**Task statement:**
Given the listing below, write out exactly the lines starting with the line that has "theorem rowB_succ (n" and going on through the line that has "[h, if_neg, not_false_iff]", both kept.

**Data supplied:**
-- pv_equiv track=rewrite | github.com/JCalvi18/fractals | cairo/renderer.py | s_triangle
-- ===== SOURCE A (Python) =====
-- def s_triangle(level):
--     triangle = [[1], [1] * 2]
--     if level < 2:
--         return triangle
--
--     prev = triangle[1]
--     for _ in range(2 ** level - 2):
--         line = [1]
--         for i, j in zip(prev[1:], prev[:-1]):
--             line.append(i ^ j)
--         line.append(1)
--         triangle.append(line)
--         prev = line
--     return triangle
-- ===== SOURCE B (Python) =====
-- def s_triangle(level):
--     n_rows = 2 if level < 2 else 2 ** level
--     return [[1 if k & (n - k) == 0 else 0 for k in range(n + 1)]
--             for n in range(n_rows)]
-- ===== Notes on version B (the rewrite author's own statement) =====
-- stated objective: idiomatic
-- what changed: Replaces the row-by-row XOR recurrence (each row built from the previous one) with a direct closed form: entry (n,k) is 1 iff k & (n-k) == 0 (Lucas/Kummer: C(n,k) is odd iff k is a bit-submask of n), so every cell is computed independently from its indices.
import Mathlib
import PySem

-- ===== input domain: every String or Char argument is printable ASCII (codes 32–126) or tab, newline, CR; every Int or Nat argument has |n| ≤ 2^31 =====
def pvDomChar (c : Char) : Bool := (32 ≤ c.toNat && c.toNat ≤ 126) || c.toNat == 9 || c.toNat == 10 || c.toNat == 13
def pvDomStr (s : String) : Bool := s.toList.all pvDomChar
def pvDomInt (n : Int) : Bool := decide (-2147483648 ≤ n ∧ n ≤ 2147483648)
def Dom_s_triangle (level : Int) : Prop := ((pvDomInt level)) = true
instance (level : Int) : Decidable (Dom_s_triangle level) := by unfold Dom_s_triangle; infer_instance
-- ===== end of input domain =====

-- B replaces A's row-by-row XOR recurrence with the closed form "entry (n,k) = 1 iff k &&& (n-k) = 0"
-- (C(n,k) is odd iff k is a bit-submask of n), computing every cell directly from its indices (objective: idiomatic).


-- ===== PORT A =====
-- Literal port of A: start from [[1],[1,1]]; if level < 2 return it; otherwise run
-- range(2**level - 2) iterations, each building the next line by XORing prev[1:] with prev[:-1]
-- and appending it. (level ≥ 2 in that branch, so 2**level = 2 ^ level.toNat exactly.)
def s_triangle (level : Int) : List (List Int) :=
  let triangle : List (List Int) := [[1], [1, 1]]
  if level < 2 then triangle
  else
    let st := (List.range (2 ^ level.toNat - 2)).foldl
      (fun (st : List (List Int) × List Int) _ =>
        let prev := st.2
        let line := [1] ++ List.zipWith (fun i j => PySem.Int.bxor i j) (prev.drop 1) prev.dropLast ++ [1]
        (st.1 ++ [line], line))
      (triangle, [1, 1])
    st.1

-- ===== PORT B =====
-- Literal port of Source B: n_rows = 2 if level < 2 else 2**level, then the double comprehension
-- with the submask test k & (n - k) == 0 (all indices are nonnegative, so Nat arithmetic is exact).
def s_triangle_alt (level : Int) : List (List Int) :=
  let nRows : Nat := if level < 2 then 2 else 2 ^ level.toNat
  (List.range nRows).map (fun n =>
    (List.range (n + 1)).map (fun k => if k &&& (n - k) = 0 then (1 : Int) else 0))

-- ===== PRECONDITION & SPEC =====
def Spec_s_triangle (level : Int) (out : List (List Int)) : Prop := out = s_triangle_alt level
instance (level : Int) (out : List (List Int)) : Decidable (Spec_s_triangle level out) := by unfold Spec_s_triangle; infer_instance

-- ===== CLAIM (what is proved, stated in full; the proofs are below) =====
def Claim_equal_s_triangle : Prop := ∀ (level : Int), Dom_s_triangle level → Spec_s_triangle level (s_triangle level)

-- ===== LEMMAS AND PROOFS =====

def rowB (n : Nat) : List Int :=
  (List.range (n + 1)).map (fun k => if k &&& (n - k) = 0 then (1 : Int) else 0)
theorem land_zero_iff (a b : Nat) :
    a &&& b = 0 ↔ (a % 2 = 0 ∨ b % 2 = 0) ∧ (a / 2) &&& (b / 2) = 0 := by
  constructor
  · intro h
    refine ⟨?_, ?_⟩
    · by_contra hc
      push Not at hc
      have h0 : (a &&& b).testBit 0 = true := by
        rw [Nat.testBit_land]
        simp only [Nat.testBit_zero]
        simpa using And.intro hc.1 hc.2
      rw [h] at h0
      simp at h0
    · apply Nat.eq_of_testBit_eq
      intro i
      rw [Nat.testBit_land, Nat.testBit_div_two, Nat.testBit_div_two, ← Nat.testBit_land, h]
      simp [Nat.zero_testBit]
  · rintro ⟨h1, h2⟩
    apply Nat.eq_of_testBit_eq
    intro i
    rw [Nat.testBit_land]
    cases i with
    | zero => simp [Nat.testBit_zero]; omega
    | succ i =>
      have := congrArg (fun x => x.testBit i) h2
      simp only [Nat.testBit_land, Nat.testBit_div_two, Nat.zero_testBit] at this ⊢
      exact this
theorem choose_odd_iff (n : Nat) : ∀ k m : Nat, k + m = n →
    ((k + m).choose k % 2 = 1 ↔ k &&& m = 0) := by
  induction n using Nat.strong_induction_on with
  | _ n ih =>
    intro k m hn
    have lucas := @Choose.choose_modEq_choose_mod_mul_choose_div_nat (k + m) k 2 ⟨Nat.prime_two⟩
    unfold Nat.ModEq at lucas
    rcases Nat.eq_zero_or_pos n with h0 | hpos
    · subst hn
      have hk : k = 0 := by omega
      have hm : m = 0 := by omega
      subst hk; subst hm; decide
    · have hdiv : k / 2 + m / 2 < n := by omega
      have ihh := ih (k / 2 + m / 2) hdiv (k / 2) (m / 2) rfl
      rcases Nat.mod_two_eq_zero_or_one k with hk | hk <;>
        rcases Nat.mod_two_eq_zero_or_one m with hm | hm
      · have e1 : (k + m) % 2 = 0 := by omega
        have e2 : (k + m) / 2 = k / 2 + m / 2 := by omega
        rw [e1, e2, hk] at lucas
        rw [lucas, land_zero_iff]
        simp [hk, ihh]
      · have e1 : (k + m) % 2 = 1 := by omega
        have e2 : (k + m) / 2 = k / 2 + m / 2 := by omega
        rw [e1, e2, hk] at lucas
        rw [lucas, land_zero_iff]
        simp [hk, hm, ihh]
      · have e1 : (k + m) % 2 = 1 := by omega
        have e2 : (k + m) / 2 = k / 2 + m / 2 := by omega
        rw [e1, e2, hk] at lucas
        rw [lucas, land_zero_iff]
        simp [hk, hm, ihh]
      · have e1 : (k + m) % 2 = 0 := by omega
        have e2 : (k + m) / 2 = k / 2 + m / 2 + 1 := by omega
        rw [e1, e2, hk] at lucas
        rw [lucas, land_zero_iff]
        simp [hk, hm]
theorem entry_eq_choose (n k : Nat) (h : k ≤ n) :
    (if k &&& (n - k) = 0 then (1 : Int) else 0) = ((n.choose k % 2 : Nat) : Int) := by
  have hiff := choose_odd_iff n k (n - k) (by omega)
  rw [Nat.add_sub_cancel' h] at hiff
  by_cases hc : k &&& (n - k) = 0
  · rw [if_pos hc, hiff.mpr hc]
    rfl
  · rw [if_neg hc]
    have h2 : n.choose k % 2 = 0 ∨ n.choose k % 2 = 1 := Nat.mod_two_eq_zero_or_one _
    have : n.choose k % 2 = 0 := by
      rcases h2 with h2 | h2
      · exact h2
      · exact absurd (hiff.mp h2) hc
    rw [this]
    rfl
theorem bxor_parity (a b : Nat) :
    (((a + b) % 2 : Nat) : Int) = PySem.Int.bxor ((a % 2 : Nat) : Int) ((b % 2 : Nat) : Int) := by
  rcases Nat.mod_two_eq_zero_or_one a with ha | ha <;>
    rcases Nat.mod_two_eq_zero_or_one b with hb | hb <;>
    · have : (a + b) % 2 = (a % 2 + b % 2) % 2 := by omega
      rw [this, ha, hb]; decide
theorem zipWith_self {α β : Type} (F : α → α → β) (l : List α) :
    List.zipWith F l l = l.map (fun a => F a a) := by
  induction l with
  | nil => rfl
  | cons a l ih => simp
theorem rowB_succ (n : Nat) :
    rowB (n + 1) = [1] ++ List.zipWith (fun i j => PySem.Int.bxor i j) ((rowB n).drop 1) (rowB n).dropLast ++ [1] := by
  have hdrop : (rowB n).drop 1 =
      (List.range n).map (fun k => if (k + 1) &&& (n - (k + 1)) = 0 then (1 : Int) else 0) := by
    rw [rowB, List.range_succ_eq_map]
    simp [List.map_map, Function.comp_def]
  have hlast : (rowB n).dropLast =
      (List.range n).map (fun k => if k &&& (n - k) = 0 then (1 : Int) else 0) := by
    rw [rowB, List.range_succ]
    simp
  rw [hdrop, hlast, List.zipWith_map, zipWith_self, rowB, List.range_succ_eq_map,
      List.map_cons, List.map_map, List.range_succ, List.map_append]
  simp only [List.cons_append, List.nil_append, Function.comp_def, List.map_cons, List.map_nil]
  congr 1
  · simp
  congr 1
  · apply List.map_congr_left
    intro k hk
    have hk' : k < n := List.mem_range.mp hk
    rw [entry_eq_choose (n+1) (k+1) (by omega), entry_eq_choose n (k+1) (by omega),
        entry_eq_choose n k (by omega), Nat.choose_succ_succ, Nat.add_comm (n.choose k),
        bxor_parity]
  · simp

-- one iteration of A's loop
def stepA (st : List (List Int) × List Int) : List (List Int) × List Int :=
  let prev := st.2
  let line := [1] ++ List.zipWith (fun i j => PySem.Int.bxor i j) (prev.drop 1) prev.dropLast ++ [1]
  (st.1 ++ [line], line)

-- loop invariant: after t iterations A holds exactly the first t+2 closed-form rows
theorem foldl_stepA (t : Nat) :
    (List.range t).foldl (fun st _ => stepA st) ([[1], [1, 1]], [1, 1]) =
      ((List.range (t + 2)).map rowB, rowB (t + 1)) := by
  induction t with
  | zero => decide
  | succ t ih =>
    rw [List.range_succ, List.foldl_append, ih]
    simp only [List.foldl_cons, List.foldl_nil, stepA]
    rw [← rowB_succ (t + 1)]
    have hr : List.range (t + 1 + 2) = List.range (t + 2) ++ [t + 2] := List.range_succ
    rw [hr, List.map_append]
    rfl

-- ===== VERDICT (by name: the statement is the Claim_ definition above) =====
theorem s_triangle_spec : Claim_equal_s_triangle := by
  intro level _
  unfold Spec_s_triangle s_triangle s_triangle_alt
  by_cases h : level < 2
  · simp only [h, if_pos]
    decide
  · simp only [h, if_neg, not_false_iff]
    have key := foldl_stepA (2 ^ level.toNat - 2)
    have h4 : 4 ≤ 2 ^ level.toNat := by
      have h2 : 2 ≤ level.toNat := by omega
      calc 4 = 2 ^ 2 := rfl
        _ ≤ 2 ^ level.toNat := Nat.pow_le_pow_right (by norm_num) h2
    have ht : 2 ^ level.toNat - 2 + 2 = 2 ^ level.toNat := by omega
    change ((List.range (2 ^ level.toNat - 2)).foldl (fun st _ => stepA st) ([[1], [1, 1]], [1, 1])).1 = _
    rw [key, ht]
    rfl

**Solution to this exercise:**
theorem rowB_succ (n : Nat) :
    rowB (n + 1) = [1] ++ List.zipWith (fun i j => PySem.Int.bxor i j) ((rowB n).drop 1) (rowB n).dropLast ++ [1] := by
  have hdrop : (rowB n).drop 1 =
      (List.range n).map (fun k => if (k + 1) &&& (n - (k + 1)) = 0 then (1 : Int) else 0) := by
    rw [rowB, List.range_succ_eq_map]
    simp [List.map_map, Function.comp_def]
  have hlast : (rowB n).dropLast =
      (List.range n).map (fun k => if k &&& (n - k) = 0 then (1 : Int) else 0) := by
    rw [rowB, List.range_succ]
    simp
  rw [hdrop, hlast, List.zipWith_map, zipWith_self, rowB, List.range_succ_eq_map,
      List.map_cons, List.map_map, List.range_succ, List.map_append]
  simp only [List.cons_append, List.nil_append, Function.comp_def, List.map_cons, List.map_nil]
  congr 1
  · simp
  congr 1
  · apply List.map_congr_left
    intro k hk
    have hk' : k < n := List.mem_range.mp hk
    rw [entry_eq_choose (n+1) (k+1) (by omega), entry_eq_choose n (k+1) (by omega),
        entry_eq_choose n k (by omega), Nat.choose_succ_succ, Nat.add_comm (n.choose k),
        bxor_parity]
  · simp

-- one iteration of A's loop
def stepA (st : List (List Int) × List Int) : List (List Int) × List Int :=
  let prev := st.2
  let line := [1] ++ List.zipWith (fun i j => PySem.Int.bxor i j) (prev.drop 1) prev.dropLast ++ [1]
  (st.1 ++ [line], line)

-- loop invariant: after t iterations A holds exactly the first t+2 closed-form rows
theorem foldl_stepA (t : Nat) :
    (List.range t).foldl (fun st _ => stepA st) ([[1], [1, 1]], [1, 1]) =
      ((List.range (t + 2)).map rowB, rowB (t + 1)) := by
  induction t with
  | zero => decide
  | succ t ih =>
    rw [List.range_succ, List.foldl_append, ih]
    simp only [List.foldl_cons, List.foldl_nil, stepA]
    rw [← rowB_succ (t + 1)]
    have hr : List.range (t + 1 + 2) = List.range (t + 2) ++ [t + 2] := List.range_succ
    rw [hr, List.map_append]
    rfl

-- ===== VERDICT (by name: the statement is the Claim_ definition above) =====
theorem s_triangle_spec : Claim_equal_s_triangle := by
  intro level _
  unfold Spec_s_triangle s_triangle s_triangle_alt
  by_cases h : level < 2
  · simp only [h, if_pos]
    decide
  · simp only [h, if_neg, not_false_iff]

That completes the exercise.